We can now turn to training the model! We choose the random_forest_regressor (which we access from the sklearn package). To do so, we need to define the model config and the x_features and the y_features.

Once trained, we will get some predictions and compute some metrics!

import json

from molflux.modelzoo import load_from_dict as load_model_from_dict
from molflux.metrics import load_suite

import matplotlib.pyplot as plt

model = load_model_from_dict(
    {
        "name": "random_forest_regressor",
        "config": {
            "x_features": ['smiles::morgan', 'smiles::maccs_rdkit'],
            "y_features": ['log_solubility'],
        }
    }
)

model.train(split_featurised_dataset["train"])

preds = model.predict(split_featurised_dataset["test"])

regression_suite = load_suite("regression")

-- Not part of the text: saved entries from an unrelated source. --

-- pv_equiv track=rewrite | github.com/pypi-data/pypi-mirror-390 | packages/covet/covet-0.1.0b5-py3-none-any.whl/covet/security/password_security.py | _find_repeating_chars
-- ===== SOURCE A (Python) =====
-- from typing import Dict, List, Optional, Set, Tuple
--
-- def _find_repeating_chars(password: str, max_repeats: int) -> List[str]:
--     """Find sequences of repeating characters."""
--     repeating = []
--     i = 0
--     while i < len(password):
--         count = 1
--         while i + count < len(password) and password[i] == password[i + count]:
--             count += 1
--
--         if count > max_repeats:
--             repeating.append(password[i] * count)
--             i += count
--         else:
--             i += 1
--
--     return repeating
-- ===== SOURCE B (Python) =====
-- def _find_repeating_chars(password: str, max_repeats: int):
--     """Find sequences of repeating characters: single pass, detect run boundaries."""
--     runs = []
--     n = len(password)
--     start = 0
--     for j in range(1, n + 1):
--         if j == n or password[j] != password[start]:
--             if j - start > max_repeats:
--                 runs.append(password[start:j])
--             start = j
--     return runs
-- ===== Notes on version B (the rewrite author's own statement) =====
-- stated objective: faster
-- what changed: A restarts its inner counting loop at every position of a run shorter than the threshold (re-scanning each short run once per start position); B makes a single pass that only compares each character with the start of the current run, emitting the run at its boundary.
import Mathlib
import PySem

scores = regression_suite.compute(
    references=split_featurised_dataset["test"]["log_solubility"],
    predictions=preds["random_forest_regressor::log_solubility"],
)

print(json.dumps({k: round(v, 2) for k, v in scores.items()}, indent=4))

plt.scatter(
    split_featurised_dataset["test"]["log_solubility"],
    preds["random_forest_regressor::log_solubility"],
)
plt.plot([-9, 2], [-9, 2], c='r')
plt.xlabel("True values")
plt.ylabel("Predicted values")
plt.show()
{
    "explained_variance": 0.78,
    "max_error": 3.72,
    "mean_absolute_error": 0.75,
    "mean_squared_error": 0.98,
    "root_mean_squared_error": 0.99,
    "median_absolute_error": 0.57,
    "r2": 0.77,
    "spearman::correlation": 0.9,
    "spearman::p_value": 0.0,
    "pearson::correlation": 0.89,
    "pearson::p_value": 0.0
}
../../_images/067407da0f82673c68bbaf91fef571b9260d1e670bd63c3b69e3e386d3387a94.png

Adding a Mapie uncertainty estimator on top#

Once the random forest model is trained, we can build a Mapie estimator on top. For more information, check out the uncertainty for models section.

To build the Mapie model, you can first train a random forest model and then calibrate a Mapie model on the validation set as follows

mapie_model = load_model_from_dict(
    {
        "name": "mapie_regressor",
        "config": {
            "x_features": model.x_features,
            "y_features": model.y_features,
            "estimator": model,
            "cv": "prefit",
        }
    }
)

mapie_model.calibrate_uncertainty(split_featurised_dataset["validation"])

preds, intervals = mapie_model.predict_with_prediction_interval(
    split_featurised_dataset["test"],
    confidence=0.9,
)

xs = split_featurised_dataset["test"]["log_solubility"]
ys = preds["mapie_regressor[random_forest_regressor]::log_solubility"]
y_intervals = intervals["mapie_regressor[random_forest_regressor]::log_solubility::prediction_interval"]

yerrs = [
    [abs(y - y_in[0])  for y, y_in in zip(ys, y_intervals)],
    [abs(y - y_in[1])  for y, y_in in zip(ys, y_intervals)],
]

plt.errorbar(
    x=xs,
    y=ys,
    yerr=yerrs,
    fmt='o',
)
plt.plot([-9, 2], [-9, 2], c='r')
plt.xlabel("True values")
plt.ylabel("Predicted values")
plt.show()
/home/runner/work/molflux/molflux/.cache/nox/docs_build-3-11/lib/python3.11/site-packages/sklearn/utils/validation.py:1339: DataConversionWarning: A column-vector y was passed when a 1d array was expected. Please change the shape of y to (n_samples, ), for example using ravel().
  y = column_or_1d(y, warn=True)
../../_images/0fbc676f2a6f8240822c376bc5d4c5504b860f142969ea76d1029a65acad4db3.png

And finally you get some error bars!